TASK INPUT Block Start

-- A's outer-loop body, named so the induction can talk about it
def stepA (n : Nat) (st : List (PySem.Dict String Int) × List (List (String × Int))) (i : Nat) :
    List (PySem.Dict String Int) × List (List (String × Int)) :=
  let ds := st.1
  let t := (List.range n).foldl
    (fun t j => fillFrom t (if j = i then t else ds.getD j PySem.Dict.empty))
    (ds.getD i PySem.Dict.empty)
  (ds.set i t, st.2 ++ [PySem.List.sorted t.items (fun x => x.1) true])

theorem mem_uKeys_aux (ds : List (PySem.Dict String Int)) (s : PySem.Set String) (x : String) :
    x ∈ ds.foldl (fun s d => d.keys.foldl (fun s k => PySem.Set.add s k) s) s ↔
      x ∈ s ∨ ∃ d ∈ ds, x ∈ d.keys := by
  induction ds generalizing s with
  | nil => simp
  | cons d ds ih =>
    simp only [List.foldl_cons, ih]
    rw [PySem.Set.mem_foldl_add (f := fun k => k)]
    constructor
    · rintro (⟨h | ⟨k, hk, rfl⟩⟩ | h)
      · exact .inl h
      · exact .inr ⟨d, by simp, hk⟩
      · obtain ⟨e, he, hx⟩ := h; exact .inr ⟨e, by simp [he], hx⟩
    · rintro (h | ⟨e, he, hx⟩)
      · exact .inl (.inl h)
      · rcases List.mem_cons.1 he with rfl | he
        · exact .inl (.inr ⟨x, hx, rfl⟩)
        · exact .inr ⟨e, he, hx⟩

theorem mem_uKeys (ds : List (PySem.Dict String Int)) (x : String) :
    x ∈ uKeys ds ↔ ∃ d ∈ ds, x ∈ d.keys := by
  unfold uKeys
  rw [mem_uKeys_aux]
  simp [PySem.Set.empty]

theorem nodup_uKeys (ds : List (PySem.Dict String Int)) : (uKeys ds).Nodup := by
  unfold uKeys
  generalize hs : PySem.Set.empty = s
  have hnd : s.Nodup := by rw [← hs]; exact List.nodup_nil
  clear hs
  induction ds generalizing s with
  | nil => exact hnd
  | cons d ds ih =>
    refine ih _ ?_
    show (List.foldl (fun s k => PySem.Set.add s ((fun y => y) k)) s d.keys).Nodup
    rw [← PySem.Set.update_map_eq_foldl_add]
    simpa using PySem.Set.nodup_update (xs := d.keys.map (fun y => y)) (s := s) hnd

theorem fillKeys_get? (ks : List String) (t : PySem.Dict String Int) (x : String) :
    (ks.foldl (fun t k => if t.contains k then t else t.insert k 0) t).get? x =
      if t.contains x then t.get? x else if x ∈ ks then some 0 else none := by
  induction ks generalizing t with
  | nil =>
    by_cases hx : t.contains x = true
    · simp [hx]
    · simp [hx, PySem.Dict.get?_eq_none_iff_contains]
  | cons k ks ih =>
    simp only [List.foldl_cons]
    by_cases hk : t.contains k = true
    · rw [if_pos hk, ih]
      by_cases hx : t.contains x = true
      · simp [hx]
      · have hxk : x ≠ k := fun h => by subst h; exact absurd hk (by simp [hx])
        simp [hx, hxk]
    · rw [if_neg hk, ih, PySem.Dict.get?_insert, PySem.Dict.contains_insert]
      by_cases hxk : x = k
      · subst hxk
        simp [hk]
      · simp [hxk]

theorem fillKeys_nodup (ks : List String) (t : PySem.Dict String Int) (h : t.keys.Nodup) :
    (ks.foldl (fun t k => if t.contains k then t else t.insert k 0) t).keys.Nodup := by
  induction ks generalizing t with
  | nil => exact h
  | cons k ks ih =>
    simp only [List.foldl_cons]
    split
    · exact ih _ h
    · exact ih _ (PySem.Dict.nodup_keys_insert _ _ _ h)

theorem pyDictEq_contains (t q : PySem.Dict String Int) (h : pyDictEq t q = true)
    (hnt : t.keys.Nodup) (x : String) (hx : q.contains x = true) :
    t.contains x = true := by
  unfold pyDictEq at h
  rw [Bool.and_eq_true, beq_iff_eq] at h
  obtain ⟨hsz, hall⟩ := h
  rw [List.all_eq_true] at hall
  have hsub : t.keys ⊆ q.keys := by
    intro k hk
    obtain ⟨p, hp, rfl⟩ := List.mem_map.1 hk
    have h1 := hall p hp
    rw [beq_iff_eq] at h1
    rw [← PySem.Dict.contains_iff_mem_keys, PySem.Dict.contains_eq_isSome_get?, h1]
    rfl
  have hlen : q.keys.length ≤ t.keys.length := by
    have h2 : t.items.length = q.items.length := hsz
    simpa [PySem.Dict.keys] using h2.ge
  have hperm := (List.subperm_of_subset hnt hsub).perm_of_length_le hlen
  exact (PySem.Dict.contains_iff_mem_keys t x).2
    (hperm.mem_iff.2 ((PySem.Dict.contains_iff_mem_keys q x).1 hx))

theorem fillFrom_get? (t q : PySem.Dict String Int) (hnt : t.keys.Nodup) (x : String) :
    (fillFrom t q).get? x =
      if t.contains x then t.get? x else if q.contains x then some 0 else none := by
  unfold fillFrom
  by_cases he : pyDictEq t q = true
  · rw [if_pos he]
    by_cases hx : t.contains x = true
    · simp [hx]
    · have hq : q.contains x = false := by
        cases hc : q.contains x
        · rfl
        · exact absurd (pyDictEq_contains t q he hnt x hc) hx
      rw [if_neg hx, hq, if_neg (by simp)]
      exact (PySem.Dict.get?_eq_none_iff_contains t x).2 ((Bool.not_eq_true _).mp hx)
  · rw [if_neg he]
    have hrw : q.items.foldl (fun t p => if t.contains p.1 then t else t.insert p.1 0) t
        = q.keys.foldl (fun t k => if t.contains k then t else t.insert k 0) t := by
      rw [show q.keys = q.items.map (fun p => p.1) from rfl, List.foldl_map]
    rw [hrw, fillKeys_get?]
    by_cases hx : t.contains x = true
    · simp [hx]
    · simp [hx, PySem.Dict.contains_iff_mem_keys]

theorem fillFrom_nodup (t q : PySem.Dict String Int) (hnt : t.keys.Nodup) :
    (fillFrom t q).keys.Nodup := by
  unfold fillFrom
  split
  · exact hnt
  · rw [show q.items.foldl (fun t p => if t.contains p.1 then t else t.insert p.1 0) t
        = q.keys.foldl (fun t k => if t.contains k then t else t.insert k 0) t by
      rw [show q.keys = q.items.map (fun p => p.1) from rfl, List.foldl_map]]
    exact fillKeys_nodup _ _ hnt

-- A's inner query loop: original values survive; a key of any (≠ i)-query joins with value 0
theorem inner_loop (ds : List (PySem.Dict String Int)) (i : Nat) (js : List Nat)
    (t : PySem.Dict String Int) (hnt : t.keys.Nodup) :
    (js.foldl (fun t j => fillFrom t (if j = i then t else ds.getD j PySem.Dict.empty)) t).keys.Nodup ∧
    ∀ x, (js.foldl (fun t j => fillFrom t (if j = i then t else ds.getD j PySem.Dict.empty)) t).get? x =
      if t.contains x then t.get? x
      else if js.any (fun j => decide (j ≠ i) && (ds.getD j PySem.Dict.empty).contains x) then some 0
      else none := by
  induction js generalizing t with
  | nil =>
    refine ⟨hnt, fun x => ?_⟩
    by_cases hx : t.contains x = true
    · simp [hx]
    · simp [hx, PySem.Dict.get?_eq_none_iff_contains]
  | cons j js ih =>
    simp only [List.foldl_cons, List.any_cons]
    have hnt' : (fillFrom t (if j = i then t else ds.getD j PySem.Dict.empty)).keys.Nodup :=
      fillFrom_nodup t _ hnt
    obtain ⟨hn, hg⟩ := ih _ hnt'
    refine ⟨hn, fun x => ?_⟩
    rw [hg x]
    have hgf := fillFrom_get? t (if j = i then t else ds.getD j PySem.Dict.empty) hnt x
    have hcf : (fillFrom t (if j = i then t else ds.getD j PySem.Dict.empty)).contains x
        = (t.contains x || (if j = i then t else ds.getD j PySem.Dict.empty).contains x) := by
      rw [PySem.Dict.contains_eq_isSome_get?, hgf]
      by_cases h1 : t.contains x = true
      · rw [h1, if_pos rfl, Bool.true_or, ← PySem.Dict.contains_eq_isSome_get?, h1]
      · rw [(Bool.not_eq_true _).mp h1, Bool.false_or, if_neg (by simp)]
        cases hc : (if j = i then t else ds.getD j PySem.Dict.empty).contains x <;> rfl
    simp only [List.getD_eq_getElem?_getD] at hgf hcf ⊢
    by_cases hji : j = i
    · subst hji
      rw [if_pos rfl] at hgf hcf ⊢
      by_cases h1 : t.contains x = true
      · simp [hcf, hgf, h1]
      · simp [hcf, (Bool.not_eq_true _).mp h1]
    · rw [if_neg hji] at hgf hcf ⊢
      by_cases h1 : t.contains x = true
      · simp [hcf, hgf, h1]
      · by_cases hc : (ds[j]?.getD PySem.Dict.empty).contains x = true
        · simp [hcf, hgf, (Bool.not_eq_true _).mp h1, hc, hji]
        · simp [hcf, (Bool.not_eq_true _).mp h1, (Bool.not_eq_true _).mp hc, hji]

-- a dict with key set U and the filled values, sorted descending by key, is B's row
theorem row_eq (U : List String) (hU : U.Nodup) (T d : PySem.Dict String Int)
    (hT : T.keys.Nodup)
    (hmem : ∀ x, T.contains x = true ↔ x ∈ U)
    (hg : ∀ x, T.get? x = fillSpec d U x) :
    PySem.List.sorted T.items (fun p => p.1) true = rowSpec U d := by
  unfold rowSpec
  set SK := PySem.List.sorted U (fun k => k) true with hSK
  have hSKperm : SK.Perm U := PySem.List.sorted_perm U _ true
  have hSKnodup : SK.Nodup := (hSKperm.nodup_iff).2 hU
  have hkeysU : T.keys.Perm U := by
    rw [List.perm_ext_iff_of_nodup hT hU]
    intro a
    rw [← PySem.Dict.contains_iff_mem_keys]
    exact hmem a
  have hval : ∀ k ∈ SK, (k, if d.contains k = true then d.getD k 0 else 0) = (k, T.getD k 0) := by
    intro k hk
    have hkU : k ∈ U := hSKperm.subset hk
    rw [PySem.Dict.getD_eq_get?_getD (d := T), hg k]
    unfold fillSpec
    by_cases hc : d.contains k = true
    · simp [hc, PySem.Dict.getD_eq_get?_getD]
    · simp [(Bool.not_eq_true _).mp hc, hkU]
  refine PySem.List.sorted_rev_eq_of_perm_of_pairwise_gt _ _ _ ?_ ?_
  · rw [List.map_congr_left hval, PySem.Dict.items_eq_map_keys T hT 0]
    exact (hSKperm.trans hkeysU.symm).map _
  · have hle : List.Pairwise (fun a b => (b:String) ≤ a) SK := PySem.List.sorted_pairwise_rev U _
    have hne : List.Pairwise (fun a b => (a:String) ≠ b) SK := hSKnodup
    have hlt : List.Pairwise (fun a b : String => b < a) SK := by
      refine (hle.and hne).imp ?_
      rintro a b ⟨h1, h2⟩
      exact lt_of_le_of_ne h1 (Ne.symm h2)
    rw [List.pairwise_map]
    simpa using hlt

-- every original dict's keys lie in the union
theorem contains0_mem_uKeys (ds0 : List (PySem.Dict String Int)) (j : Nat) (x : String)
    (h : (ds0.getD j PySem.Dict.empty).contains x = true) : x ∈ uKeys ds0 := by
  rw [mem_uKeys]
  by_cases hj : j < ds0.length
  · refine ⟨ds0[j], List.getElem_mem hj, ?_⟩
    rw [← PySem.Dict.contains_iff_mem_keys]
    rw [List.getD_eq_getElem?_getD, List.getElem?_eq_getElem hj] at h
    exact h
  · rw [List.getD_eq_getElem?_getD, List.getElem?_eq_none (by omega)] at h
    simp [PySem.Dict.contains, PySem.Dict.empty] at h

theorem exists_contains0_of_mem_uKeys (ds0 : List (PySem.Dict String Int)) (x : String)
    (h : x ∈ uKeys ds0) : ∃ j, j < ds0.length ∧ (ds0.getD j PySem.Dict.empty).contains x = true := by
  rw [mem_uKeys] at h
  obtain ⟨d, hd, hx⟩ := h
  obtain ⟨j, hj, rfl⟩ := List.mem_iff_getElem.1 hd
  refine ⟨j, hj, ?_⟩
  rw [List.getD_eq_getElem?_getD, List.getElem?_eq_getElem hj]
  exact (PySem.Dict.contains_iff_mem_keys _ x).2 hx

theorem nodup0 (ds0 : List (PySem.Dict String Int))
    (h0 : ∀ d ∈ ds0, d.keys.Nodup) (j : Nat) : (ds0.getD j PySem.Dict.empty).keys.Nodup := by
  by_cases hj : j < ds0.length
  · rw [List.getD_eq_getElem?_getD, List.getElem?_eq_getElem hj]
    exact h0 _ (List.getElem_mem hj)
  · rw [List.getD_eq_getElem?_getD, List.getElem?_eq_none (by omega)]
    simp [PySem.Dict.empty, PySem.Dict.keys]

theorem fillSpec_isSome (d : PySem.Dict String Int) (U : List String) (x : String)
    (hsub : d.contains x = true → x ∈ U) :
    (fillSpec d U x).isSome = decide (x ∈ U) := by
  unfold fillSpec
  by_cases hc : d.contains x = true
  · rw [if_pos hc, decide_eq_true (hsub hc), PySem.Dict.contains_eq_isSome_get?] at *
    exact hc
  · rw [if_neg hc]
    by_cases hU : x ∈ U
    · simp [hU]
    · simp [hU]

TASK INPUT Block End

_REQUIRED WORK_
Each line in the data that holds the string "hSKnodup" must be returned.

_ANSWER FOR THE TASK_
  have hSKnodup : SK.Nodup := (hSKperm.nodup_iff).2 hU
    have hne : List.Pairwise (fun a b => (a:String) ≠ b) SK := hSKnodup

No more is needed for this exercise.